Discussion Sections: Attendance at the discussion sections is not optional. It is required. We will take attendance, and your attendance will have a marked effect on your final grade. If you sign someone else up on the attendance sheet, both you and the student in question will be flunked-- not dropped, flunked-- from the course. Attendance is essential for two reasons. First, the discussion sections give you the chance to have a true seminar on the materials-- to discuss, argue, and come to terms with the paintings, statues, buildings, cities and civilizations, to voice your opinions and to hear those of others, including my graduate student assistants and myself. All of the discussion leaders have studied (or are studying!) with me, and I will vouch for their intelligence, love of the material, and ability to communicate clearly and well. I will spend a good deal of time in these sections as well, so that all of you have real contact with me.
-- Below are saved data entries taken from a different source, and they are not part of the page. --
-- pv_equiv track=rewrite | github.com/CwaterhouseATX/job-app-assistant | library_manager.py | _first_match_position
-- ===== SOURCE A (Python) =====
-- def _first_match_position(original: str, tokens: list[str]) -> int:
--     folded = original.casefold()
--     positions: list[int] = []
--     for t in tokens:
--         idx = folded.find(t)
--         if idx >= 0:
--             positions.append(idx)
--     return min(positions) if positions else 0
-- ===== SOURCE B (Python) =====
-- def _first_match_position(original: str, tokens: list[str]) -> int:
--     folded = original.casefold()
--     for i in range(len(folded) + 1):
--         if any(folded.startswith(t, i) for t in tokens):
--             return i
--     return 0
-- ===== Notes on version B (the rewrite author's own statement) =====
-- stated objective: faster
-- what changed: Replaces the per-token full-string find loop plus min over collected positions with one left-to-right position scan that stops at the first index where any token matches.
import Mathlib
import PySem

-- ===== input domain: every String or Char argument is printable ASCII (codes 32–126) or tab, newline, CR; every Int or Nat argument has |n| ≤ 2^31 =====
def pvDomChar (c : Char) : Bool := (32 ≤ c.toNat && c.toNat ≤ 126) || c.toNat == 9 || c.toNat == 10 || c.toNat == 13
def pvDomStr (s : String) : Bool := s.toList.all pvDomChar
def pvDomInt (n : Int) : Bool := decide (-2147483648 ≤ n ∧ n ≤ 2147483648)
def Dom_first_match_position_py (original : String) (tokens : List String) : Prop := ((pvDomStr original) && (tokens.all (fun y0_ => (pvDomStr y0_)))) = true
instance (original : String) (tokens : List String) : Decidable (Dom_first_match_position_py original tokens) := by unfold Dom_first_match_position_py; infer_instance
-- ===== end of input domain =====

-- B replaces the per-token find + min with one left-to-right position scan that stops at the first match (measured faster in a timing run).
-- casefold is ported as PySem.Str.lower, exact on the ASCII domain.

-- ===== PORT A =====
def first_match_position_py (original : String) (tokens : List String) : Int :=
  let folded := PySem.Str.lower original
  let positions : List Int := tokens.foldl (fun ps t =>
    let idx := PySem.Str.find folded t
    if 0 ≤ idx then ps ++ [idx] else ps) []
  if positions = [] then 0 else (PySem.List.min? positions (fun x => x)).getD 0

-- ===== PORT B =====
-- the 'for i in range(len+1): if any(startswith(t, i)): return i' loop, walking the suffix
def pvScan (toks : List (List Char)) (i : Nat) (s : List Char) : Int :=
  if toks.any (fun t => t.isPrefixOf s) then (i : Int)
  else
    match s with
    | [] => 0
    | _ :: rest => pvScan toks (i + 1) rest

def first_match_position_py_alt (original : String) (tokens : List String) : Int :=
  pvScan (tokens.map (fun t => t.toList)) 0 (PySem.Str.lower original).toList

-- ===== PRECONDITION & SPEC =====
def Spec_first_match_position_py (original : String) (tokens : List String) (out : Int) : Prop := out = first_match_position_py_alt original tokens
instance (original : String) (tokens : List String) (out : Int) : Decidable (Spec_first_match_position_py original tokens out) := by unfold Spec_first_match_position_py; infer_instance

-- ===== CLAIM (what is proved, stated in full; the proofs are below) =====
def Claim_equal_first_match_position_py : Prop := ∀ (original : String) (tokens : List String), Dom_first_match_position_py original tokens → Spec_first_match_position_py original tokens (first_match_position_py original tokens)

-- ===== LEMMAS AND PROOFS =====
lemma pv_scan_nil (toks : List (List Char)) (i : Nat) :
    pvScan toks i [] = if toks.any (fun t => t.isPrefixOf ([] : List Char)) then (i : Int) else 0 := by
  rw [pvScan]

lemma pv_scan_cons (toks : List (List Char)) (i : Nat) (c : Char) (rest : List Char) :
    pvScan toks i (c :: rest) =
      if toks.any (fun t => t.isPrefixOf (c :: rest)) then (i : Int) else pvScan toks (i + 1) rest := by
  rw [pvScan]

lemma pv_prefix_drop_infix {t s : List Char} {k : Nat} (h : t <+: s.drop k) : t <:+: s := by
  obtain ⟨r, hr⟩ := h
  refine ⟨s.take k, r, ?_⟩
  calc s.take k ++ t ++ r = s.take k ++ (t ++ r) := by rw [List.append_assoc]
    _ = s.take k ++ s.drop k := by rw [hr]
    _ = s := List.take_append_drop k s

lemma pvScan_none (toks : List (List Char)) :
    ∀ (s : List Char) (i : Nat),
      (∀ k, toks.any (fun t => t.isPrefixOf (s.drop k)) = false) →
      pvScan toks i s = 0 := by
  intro s
  induction s with
  | nil =>
    intro i h
    have h0 := h 0
    simp only [List.drop_zero] at h0
    rw [pv_scan_nil, h0]
    simp
  | cons c rest ih =>
    intro i h
    have h0 := h 0
    simp only [List.drop_zero] at h0
    rw [pv_scan_cons, h0]
    simp only [Bool.false_eq_true, if_false]
    exact ih (i + 1) (fun k => by have := h (k + 1); simpa using this)

lemma pvScan_eq (toks : List (List Char)) (cs : List Char) (j : Nat)
    (hQ : toks.any (fun t => t.isPrefixOf (cs.drop j)) = true) :
    ∀ (n i : Nat), i + n = j →
      (∀ k, i ≤ k → k < j → toks.any (fun t => t.isPrefixOf (cs.drop k)) = false) →
      pvScan toks i (cs.drop i) = (j : Int) := by
  intro n
  induction n with
  | zero =>
    intro i hij h
    have : i = j := by omega
    subst this
    cases hdrop : cs.drop i with
    | nil => rw [pv_scan_nil]; rw [hdrop] at hQ; rw [hQ]; simp
    | cons c rest => rw [pv_scan_cons]; rw [hdrop] at hQ; rw [hQ]; simp
  | succ n ih =>
    intro i hij h
    have hi : i < j := by omega
    have hfalse := h i le_rfl hi
    have hlen : i < cs.length := by
      by_contra hge
      rw [Nat.not_lt] at hge
      have h1 : cs.drop i = [] := List.drop_eq_nil_of_le hge
      have h2 : cs.drop j = [] := List.drop_eq_nil_of_le (by omega)
      rw [h2, ← h1, hfalse] at hQ
      exact absurd hQ (by simp)
    have hdrop := List.drop_eq_getElem_cons hlen
    have hfalse' : toks.any (fun t => t.isPrefixOf (cs[i] :: cs.drop (i + 1))) = false := by
      rw [← hdrop]; exact hfalse
    rw [hdrop, pv_scan_cons, hfalse']
    simp only [Bool.false_eq_true, if_false]
    exact ih (i + 1) (by omega) (fun k hk hk' => h k (by omega) hk')

lemma pv_positions_eq (folded : String) (tokens : List String) (acc : List Int) :
    tokens.foldl (fun ps t =>
        let idx := PySem.Str.find folded t
        if 0 ≤ idx then ps ++ [idx] else ps) acc
    = acc ++ (tokens.filter (fun t => decide (0 ≤ PySem.Str.find folded t))).map
        (fun t => PySem.Str.find folded t) := by
  induction tokens generalizing acc with
  | nil => simp
  | cons t ts ih =>
    by_cases h : 0 ≤ PySem.Str.find folded t
    · simp only [List.foldl_cons, List.filter_cons, h, decide_true, if_true, ih,
        List.map_cons, List.append_assoc, List.singleton_append]
    · simp only [List.foldl_cons, List.filter_cons, h, decide_false, Bool.false_eq_true,
        if_false, ih]

-- ===== VERDICT (by name: the statement is the Claim_ definition above) =====
theorem first_match_position_py_spec : Claim_equal_first_match_position_py := by
  intro original tokens _
  unfold Spec_first_match_position_py first_match_position_py first_match_position_py_alt
  simp only [pv_positions_eq, List.nil_append]
  set folded := PySem.Str.lower original with hfolded
  set cs := folded.toList with hcs
  set toks := tokens.map (fun t => t.toList) with htoks
  set P : List Int := (tokens.filter (fun t => decide (0 ≤ PySem.Str.find folded t))).map
      (fun t => PySem.Str.find folded t) with hP
  by_cases hPnil : P = []
  · -- no token occurs: A returns 0, B's scan never fires
    rw [if_pos hPnil]
    have hnone : ∀ k, toks.any (fun t => t.isPrefixOf (cs.drop k)) = false := by
      intro k
      by_contra hany
      rw [Bool.not_eq_false, List.any_eq_true] at hany
      obtain ⟨t, ht, hpref⟩ := hany
      rw [htoks, List.mem_map] at ht
      obtain ⟨t0, ht0, rfl⟩ := ht
      rw [List.isPrefixOf_iff_prefix] at hpref
      have hinf : t0.toList <:+: cs := pv_prefix_drop_infix hpref
      have hge : 0 ≤ PySem.Str.find folded t0 := by
        rw [PySem.Str.find_nonneg_iff]; exact hinf
      have : t0 ∈ tokens.filter (fun t => decide (0 ≤ PySem.Str.find folded t)) :=
        List.mem_filter.mpr ⟨ht0, by simpa using hge⟩
      have : PySem.Str.find folded t0 ∈ P := by
        rw [hP]; exact List.mem_map_of_mem this
      rw [hPnil] at this
      exact absurd this (List.not_mem_nil)
    have := pvScan_none toks cs 0 hnone
    omega
  · -- some token occurs: the min of the found positions is the first scan hit
    rw [if_neg hPnil]
    obtain ⟨p, rest, hcons⟩ : ∃ p rest, P = p :: rest := List.exists_cons_of_ne_nil hPnil
    have hmin : PySem.List.min? P (fun x => x) = some (rest.foldl min p) := by
      rw [hcons]; exact PySem.List.min?_id_cons p rest
    set M := rest.foldl min p with hM
    rw [hmin]
    simp only [Option.getD_some]
    have hMmem : M ∈ P := PySem.List.min?_mem hmin
    have hMle : ∀ y ∈ P, M ≤ y := by
      intro y hy
      have := PySem.List.min?_isMin hmin y hy
      simpa using this
    obtain ⟨t0, ht0f, hfind⟩ : ∃ t0, t0 ∈ tokens.filter (fun t => decide (0 ≤ PySem.Str.find folded t)) ∧ PySem.Str.find folded t0 = M := by
      rw [hP] at hMmem
      obtain ⟨t0, h1, h2⟩ := List.mem_map.mp hMmem
      exact ⟨t0, h1, h2⟩
    obtain ⟨ht0mem, ht0pos⟩ := List.mem_filter.mp ht0f
    have hMnn : 0 ≤ M := by rw [← hfind]; simpa using ht0pos
    set j := M.toNat with hj
    have hfind' : PySem.Chars.find cs t0.toList = M := by
      rw [← hfind]; simp [hcs, PySem.Str.find_eq]
    have hspec := PySem.Chars.find_spec (s := cs) (sub := t0.toList)
      (by rw [hfind']; exact hMnn)
    rw [hfind'] at hspec
    have hQ : toks.any (fun t => t.isPrefixOf (cs.drop j)) = true := by
      rw [List.any_eq_true]
      refine ⟨t0.toList, ?_, ?_⟩
      · rw [htoks]; exact List.mem_map_of_mem ht0mem
      · rw [List.isPrefixOf_iff_prefix]; exact hspec.1
    have hmin' : ∀ k, 0 ≤ k → k < j → toks.any (fun t => t.isPrefixOf (cs.drop k)) = false := by
      intro k _ hk
      by_contra hany
      rw [Bool.not_eq_false, List.any_eq_true] at hany
      obtain ⟨t, ht, hpref⟩ := hany
      rw [htoks, List.mem_map] at ht
      obtain ⟨t1, ht1, rfl⟩ := ht
      rw [List.isPrefixOf_iff_prefix] at hpref
      have hinf : t1.toList <:+: cs := pv_prefix_drop_infix hpref
      have hge : 0 ≤ PySem.Str.find folded t1 := by
        rw [PySem.Str.find_nonneg_iff]; exact hinf
      have hmem1 : PySem.Str.find folded t1 ∈ P := by
        rw [hP]
        exact List.mem_map_of_mem (List.mem_filter.mpr ⟨ht1, by simpa using hge⟩)
      have hle1 : M ≤ PySem.Str.find folded t1 := hMle _ hmem1
      have hfind1 : PySem.Chars.find cs t1.toList = PySem.Str.find folded t1 := by
        simp [hcs, PySem.Str.find_eq]
      have hspec1 := PySem.Chars.find_spec (s := cs) (sub := t1.toList)
        (by rw [hfind1]; exact le_trans hMnn hle1)
      have hklt : k < (PySem.Chars.find cs t1.toList).toNat := by
        rw [hfind1]
        omega
      exact hspec1.2 k hklt hpref
    have hscan := pvScan_eq toks cs j hQ j 0 (by omega) (fun k hk hk' => hmin' k (by omega) hk')
    simp only [List.drop_zero] at hscan
    rw [hscan]
    omega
Do not let the discussion sections turn into rehashes of the lectures or reviews for the exams. You will be short-shrifting yourself if you do.

 

Assignments: The study of art involves every part of the intellect-- your ability to remember, to develop and test ideas against hard evidence, intuition, emotion. All of these will be demanded of you in various assignments. Quizzes, both prearranged and surprise, are designed to make sure you are reading, listening and understanding. The midterms test your mastery of the readings and your ability to synthesize the in-depth material of the lectures with the more general material in the readings. Short writing exercises help you confront and put into concrete form your understanding of specific works at the Art Institute. A longer paper enables you to study a subject in greater depth, by reading and studying library materials.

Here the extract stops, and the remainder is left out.